**HOW TO COMPLETE THIS TASK**.
First find the line with "-- ===== SOURCE A" in the entries below, then set down exactly every line through the line with "import PySem", that line included.

Start of RECORDED INFORMATION

-- pv_equiv track=rewrite | github.com/GunvantGMC/Competitive-Programing | RepetativeNum.py | nonRepetitive
-- ===== SOURCE A (Python) =====
-- def nonRepetitive(N, arr, k):
--     n = N
--     roll_numbers = {}
--     for i in range(n):
--         rn = arr[i]
--         if rn in roll_numbers:
--             roll_numbers[rn] += 1
--         else:
--             roll_numbers[rn] = 1
--     k = k
--     count = 0
--     for rn, c in roll_numbers.items():
--         if c == 1:
--             count += 1
--             if count == k:
--                 return(rn)
-- ===== SOURCE B (Python) =====
-- def nonRepetitive(N, arr, k):
--     counts = {}
--     for i in range(N):
--         counts[arr[i]] = counts.get(arr[i], 0) + 1
--     uniques = [arr[i] for i in range(N) if counts[arr[i]] == 1]
--     if 1 <= k <= len(uniques):
--         return uniques[k - 1]
--     return None
-- ===== Notes on version B (the rewrite author's own statement) =====
-- stated objective: simpler
-- what changed: Replaces the dict-items scan with a running counter and early return by a second pass over the array itself that collects the unique elements in order, then a direct bounds-checked index uniques[k-1].
import Mathlib
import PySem

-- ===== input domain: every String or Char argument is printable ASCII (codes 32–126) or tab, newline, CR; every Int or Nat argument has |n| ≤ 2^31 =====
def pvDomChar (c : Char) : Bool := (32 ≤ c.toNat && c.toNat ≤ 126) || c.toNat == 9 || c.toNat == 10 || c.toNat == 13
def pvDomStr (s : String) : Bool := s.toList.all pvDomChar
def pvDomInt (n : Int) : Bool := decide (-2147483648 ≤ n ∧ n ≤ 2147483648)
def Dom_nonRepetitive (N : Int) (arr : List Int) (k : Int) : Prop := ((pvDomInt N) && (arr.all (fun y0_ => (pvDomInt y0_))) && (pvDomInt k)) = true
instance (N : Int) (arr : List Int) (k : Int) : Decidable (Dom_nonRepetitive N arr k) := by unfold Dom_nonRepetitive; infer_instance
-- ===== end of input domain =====

-- B replaces A's dict-items scan with a running counter by a second pass over the array
-- collecting the unique elements, then a bounds-checked direct index (objective: simpler).

-- ===== PORT A =====
-- first loop of A: build the frequency dict over arr[0..N-1] (option-threaded: none = IndexError)
def pvBuildA (N : Int) (arr : List Int) : Option (PySem.Dict Int Int) :=
  (PySem.List.pyRange 0 N 1).foldl
    (fun od i => od.bind (fun d => (PySem.List.pyGet? arr i).map (fun rn =>
      if d.contains rn then d.insert rn (d.getD rn 0 + 1) else d.insert rn 1)))
    (some PySem.Dict.empty)

-- second loop of A: scan the items with a running counter, early return at count == k
def pvScanA : List (Int × Int) → Int → Int → Option Int
  | [], _, _ => none
  | (rn, c) :: rest, k, count =>
      if c == 1 then
        (if count + 1 == k then some rn else pvScanA rest k (count + 1))
      else pvScanA rest k count

def nonRepetitive (N : Int) (arr : List Int) (k : Int) : Option Int :=
  match pvBuildA N arr with
  | none => none
  | some d => pvScanA d.items k 0

-- ===== PORT B =====
-- counts[arr[i]] = counts.get(arr[i], 0) + 1
def pvBuildB (N : Int) (arr : List Int) : Option (PySem.Dict Int Int) :=
  (PySem.List.pyRange 0 N 1).foldl
    (fun od i => od.bind (fun d => (PySem.List.pyGet? arr i).map (fun x =>
      d.insert x (d.getD x 0 + 1))))
    (some PySem.Dict.empty)

-- uniques = [arr[i] for i in range(N) if counts[arr[i]] == 1]
-- (counts[x] ported as getD x 0: exact here, every arr[i] with i < N is a key of counts)
def pvUniqB (counts : PySem.Dict Int Int) (N : Int) (arr : List Int) : Option (List Int) :=
  (PySem.List.pyRange 0 N 1).foldl
    (fun ol i => ol.bind (fun l => (PySem.List.pyGet? arr i).map (fun x =>
      if counts.getD x 0 == 1 then l ++ [x] else l)))
    (some [])

def nonRepetitive_alt (N : Int) (arr : List Int) (k : Int) : Option Int :=
  match pvBuildB N arr with
  | none => none
  | some counts =>
    match pvUniqB counts N arr with
    | none => none
    | some uniques =>
        if 1 ≤ k ∧ k ≤ (uniques.length : Int) then PySem.List.pyGet? uniques (k - 1) else none

-- ===== PRECONDITION & SPEC =====
-- A raises IndexError iff N > len(arr) (negative N gives an empty range); only that is excluded.
def Pre_nonRepetitive (N : Int) (arr : List Int) (k : Int) : Prop := N ≤ (arr.length : Int)
instance (N : Int) (arr : List Int) (k : Int) : Decidable (Pre_nonRepetitive N arr k) := by unfold Pre_nonRepetitive; infer_instance
def pvWitness_nonRepetitive : Int × List Int × Int := (3, [1, 2, 1], 1)

def Spec_nonRepetitive (N : Int) (arr : List Int) (k : Int) (out : Option Int) : Prop := out = nonRepetitive_alt N arr k
instance (N : Int) (arr : List Int) (k : Int) (out : Option Int) : Decidable (Spec_nonRepetitive N arr k out) := by unfold Spec_nonRepetitive; infer_instance

-- ===== CLAIM (what is proved, stated in full; the proofs are below) =====
def Claim_equal_nonRepetitive : Prop := ∀ (N : Int) (arr : List Int) (k : Int), Dom_nonRepetitive N arr k → Pre_nonRepetitive N arr k → Spec_nonRepetitive N arr k (nonRepetitive N arr k)

-- ===== LEMMAS AND PROOFS =====

-- an option-threaded fold over range(n) indexing arr is a plain fold over the prefix
theorem pvFoldOpt {σ : Type} (arr : List Int) (g : σ → Int → σ) :
    ∀ (n : Nat) (s0 : σ), n ≤ arr.length →
      (PySem.List.pyRange 0 (n : Int) 1).foldl
        (fun os i => os.bind (fun s => (PySem.List.pyGet? arr i).map (fun x => g s x))) (some s0)
      = some ((arr.take n).foldl g s0) := by
  intro n
  induction n with
  | zero => intro s0 _; simp [PySem.List.pyRange_one_eq_nil]
  | succ n ih =>
      intro s0 h
      have hn : n < arr.length := by omega
      have hcast : ((n + 1 : Nat) : Int) = (n : Int) + 1 := by push_cast; ring
      rw [hcast, PySem.List.pyRange_one_succ_right (by positivity), List.foldl_append,
        ih s0 (by omega)]
      have htake : arr.take (n + 1) = arr.take n ++ [arr[n]] := by
        rw [List.take_add_one]; simp [List.getElem?_eq_getElem hn]
      rw [htake, List.foldl_append]
      simp [PySem.List.pyGet?_natCast, List.getElem?_eq_getElem hn]

-- A's insert-or-init loop body is the counter body
theorem pvBuildA_eq_counter (arr : List Int) (n : Nat) (h : n ≤ arr.length) :
    pvBuildA (n : Int) arr = some (PySem.Dict.counter (arr.take n)) := by
  unfold pvBuildA
  have h2 := pvFoldOpt (σ := PySem.Dict Int Int) arr
      (fun d rn => if d.contains rn then d.insert rn (d.getD rn 0 + 1) else d.insert rn 1) n
      PySem.Dict.empty h
  refine h2.trans ?_
  congr 1
  have hfun : (fun (d : PySem.Dict Int Int) (rn : Int) =>
      if d.contains rn then d.insert rn (d.getD rn 0 + 1) else d.insert rn 1)
      = fun d rn => d.insert rn (d.getD rn 0 + 1) := by
    funext d rn
    by_cases hc : d.contains rn
    · simp [hc]
    · have hc' : d.contains rn = false := by simpa using hc
      simp [hc', PySem.Dict.getD_of_not_contains]
  rw [hfun, PySem.Dict.foldl_insert_getD_add_one_eq_counter]

theorem pvBuildB_eq_counter (arr : List Int) (n : Nat) (h : n ≤ arr.length) :
    pvBuildB (n : Int) arr = some (PySem.Dict.counter (arr.take n)) := by
  unfold pvBuildB
  have h2 := pvFoldOpt (σ := PySem.Dict Int Int) arr (fun d x => d.insert x (d.getD x 0 + 1)) n PySem.Dict.empty h
  refine h2.trans ?_
  rw [PySem.Dict.foldl_insert_getD_add_one_eq_counter]

theorem pvUniqB_eq_filter (counts : PySem.Dict Int Int) (arr : List Int) (n : Nat)
    (h : n ≤ arr.length) :
    pvUniqB counts (n : Int) arr
      = some ((arr.take n).filter (fun x => counts.getD x 0 == 1)) := by
  unfold pvUniqB
  have h2 := pvFoldOpt (σ := List Int) arr (fun l x => if counts.getD x 0 == 1 then l ++ [x] else l) n [] h
  refine h2.trans ?_
  rw [PySem.List.foldl_append_if_eq_filter]
  simp

-- dedup (set-of-list) and the list itself agree on elements occurring at most once
theorem pvSetFilter (q : Int → Bool) :
    ∀ (t s : List Int), (∀ x, q x = true → x ∈ s → x ∉ t) →
      (∀ x, q x = true → t.count x ≤ 1) →
      (t.foldl PySem.Set.add s).filter q = s.filter q ++ t.filter q := by
  intro t
  induction t with
  | nil => intro s _ _; simp
  | cons a t' ih =>
      intro s hst hcnt
      simp only [List.foldl_cons]
      by_cases hq : q a = true
      · have has : a ∉ s := fun hmem => hst a hq hmem (List.mem_cons_self)
        have hadd : PySem.Set.add s a = s ++ [a] := by
          simp [PySem.Set.add, PySem.Set.contains, has]
        have hat' : a ∉ t' := by
          have := hcnt a hq
          simp [List.count_cons_self] at this
          exact List.count_eq_zero.mp (by omega)
        rw [hadd, ih (s ++ [a])
          (by
            intro x hx hmem
            rcases List.mem_append.mp hmem with hxs | hxa
            · exact fun hxt => hst x hx hxs (List.mem_cons_of_mem _ hxt)
            · simp at hxa; subst hxa; exact hat')
          (fun x hx => le_trans (List.count_le_count_cons) (hcnt x hx))]
        simp [List.filter_append, hq]
      · have hq' : q a = false := by simpa using hq
        have hfilt : (PySem.Set.add s a).filter q = s.filter q := by
          simp only [PySem.Set.add]
          split
          · rfl
          · simp [List.filter_append, hq']
        have hmem' : ∀ x, q x = true → x ∈ PySem.Set.add s a → x ∉ t' := by
          intro x hx hmem
          have : x ∈ s ∨ x = a := by
            simp only [PySem.Set.add] at hmem
            split at hmem
            · exact Or.inl hmem
            · rcases List.mem_append.mp hmem with h1 | h2
              · exact Or.inl h1
              · simp at h2; exact Or.inr h2
          rcases this with hxs | rfl
          · exact fun hxt => hst x hx hxs (List.mem_cons_of_mem _ hxt)
          · rw [hx] at hq'; cases hq'
        rw [ih (PySem.Set.add s a) hmem'
          (fun x hx => le_trans (List.count_le_count_cons) (hcnt x hx))]
        rw [hfilt, List.filter_cons_of_neg (by simp [hq'])]

-- A's early-return scan is an index into the count-1 keys
theorem pvScanA_eq (k : Int) :
    ∀ (L : List (Int × Int)) (c : Int),
      pvScanA L k c
        = if c < k then ((L.filter (fun p => p.2 == 1)).map Prod.fst)[(k - c - 1).toNat]? else none := by
  intro L
  induction L with
  | nil => intro c; simp [pvScanA]
  | cons p rest ih =>
      intro c
      obtain ⟨rn, cnt⟩ := p
      by_cases h1 : cnt = 1
      · subst h1
        rw [show pvScanA ((rn, 1) :: rest) k c
            = if c + 1 = k then some rn else pvScanA rest k (c + 1) from by simp [pvScanA]]
        rw [List.filter_cons_of_pos (by simp), List.map_cons]
        by_cases hk : c + 1 = k
        · rw [if_pos hk, if_pos (show c < k by omega),
            show (k - c - 1).toNat = 0 from by omega]
          simp
        · rw [if_neg hk, ih (c + 1)]
          by_cases hlt : c + 1 < k
          · rw [if_pos hlt, if_pos (by omega),
              show (k - c - 1).toNat = (k - (c + 1) - 1).toNat + 1 from by omega]
            simp
          · rw [if_neg hlt, if_neg (by omega)]
      · rw [show pvScanA ((rn, cnt) :: rest) k c = pvScanA rest k c from by
          simp [pvScanA, h1]]
        rw [List.filter_cons_of_neg (by simp [h1])]
        exact ih c

-- ===== VERDICT (by name: the statement is the Claim_ definition above) =====
theorem nonRepetitive_spec : Claim_equal_nonRepetitive := by
  intro N arr k _ hpre
  unfold Spec_nonRepetitive nonRepetitive nonRepetitive_alt
  have hrange : PySem.List.pyRange 0 N 1 = PySem.List.pyRange 0 (N.toNat : Int) 1 := by
    by_cases h0 : 0 ≤ N
    · rw [Int.toNat_of_nonneg h0]
    · rw [PySem.List.pyRange_one_eq_nil (by omega), PySem.List.pyRange_one_eq_nil (by omega)]
  have hNA : pvBuildA N arr = pvBuildA (N.toNat : Int) arr := by unfold pvBuildA; rw [hrange]
  have hNB : pvBuildB N arr = pvBuildB (N.toNat : Int) arr := by unfold pvBuildB; rw [hrange]
  have hlen : N.toNat ≤ arr.length := by unfold Pre_nonRepetitive at hpre; omega
  set xs := arr.take N.toNat with hxs
  set q : Int → Bool := fun x => (xs.count x : Int) == 1 with hq
  have hqfilt : xs.filter (fun x => (PySem.Dict.counter xs).getD x 0 == 1) = xs.filter q := by
    apply List.filter_congr; intro x _; simp [hq, PySem.Dict.getD_counter]
  have hitems : ((PySem.Dict.counter xs).items.filter (fun p => p.2 == 1)).map Prod.fst
      = xs.filter q := by
    rw [PySem.Dict.items_counter, List.filter_map, List.map_map]
    have hc : (PySem.Set.ofList xs).filter ((fun p => p.2 == 1) ∘ fun v => (v, (xs.count v : Int)))
        = (PySem.Set.ofList xs).filter q := by
      apply List.filter_congr; intro x _; simp [hq]
    rw [hc]
    have hsf : (xs.foldl PySem.Set.add []).filter q = List.filter q [] ++ xs.filter q :=
      pvSetFilter q xs []
        (by intro x _ hmem; simp at hmem)
        (by intro x hx; simp [hq] at hx; omega)
    rw [PySem.Set.ofList_eq_foldl, hsf]
    simp [Function.comp_def]
  rw [hNA, hNB, pvBuildA_eq_counter arr N.toNat hlen, pvBuildB_eq_counter arr N.toNat hlen]
  dsimp only
  have hNU : pvUniqB (PySem.Dict.counter xs) N arr
      = pvUniqB (PySem.Dict.counter xs) (N.toNat : Int) arr := by unfold pvUniqB; rw [hrange]
  rw [hNU, pvUniqB_eq_filter (PySem.Dict.counter xs) arr N.toNat hlen]
  dsimp only
  rw [hqfilt, pvScanA_eq k ((PySem.Dict.counter xs).items) 0, hitems]
  set F := xs.filter q with hF
  by_cases hk0 : 0 < k
  · rw [if_pos hk0]
    by_cases hkl : k ≤ (F.length : Int)
    · rw [if_pos ⟨by omega, hkl⟩,
        show PySem.List.pyGet? F (k - 1) = F[(k - 1).toNat]? from
          PySem.List.pyGet?_of_nonneg F (by omega)]
      congr 1; omega
    · rw [if_neg (by intro hc; exact hkl hc.2)]
      rw [List.getElem?_eq_none (by omega)]
  · rw [if_neg hk0, if_neg (by intro hc; omega)]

End of RECORDED INFORMATION

**OUTPUT**.
-- ===== SOURCE A (Python) =====
-- def nonRepetitive(N, arr, k):
--     n = N
--     roll_numbers = {}
--     for i in range(n):
--         rn = arr[i]
--         if rn in roll_numbers:
--             roll_numbers[rn] += 1
--         else:
--             roll_numbers[rn] = 1
--     k = k
--     count = 0
--     for rn, c in roll_numbers.items():
--         if c == 1:
--             count += 1
--             if count == k:
--                 return(rn)
-- ===== SOURCE B (Python) =====
-- def nonRepetitive(N, arr, k):
--     counts = {}
--     for i in range(N):
--         counts[arr[i]] = counts.get(arr[i], 0) + 1
--     uniques = [arr[i] for i in range(N) if counts[arr[i]] == 1]
--     if 1 <= k <= len(uniques):
--         return uniques[k - 1]
--     return None
-- ===== Notes on version B (the rewrite author's own statement) =====
-- stated objective: simpler
-- what changed: Replaces the dict-items scan with a running counter and early return by a second pass over the array itself that collects the unique elements in order, then a direct bounds-checked index uniques[k-1].
import Mathlib
import PySem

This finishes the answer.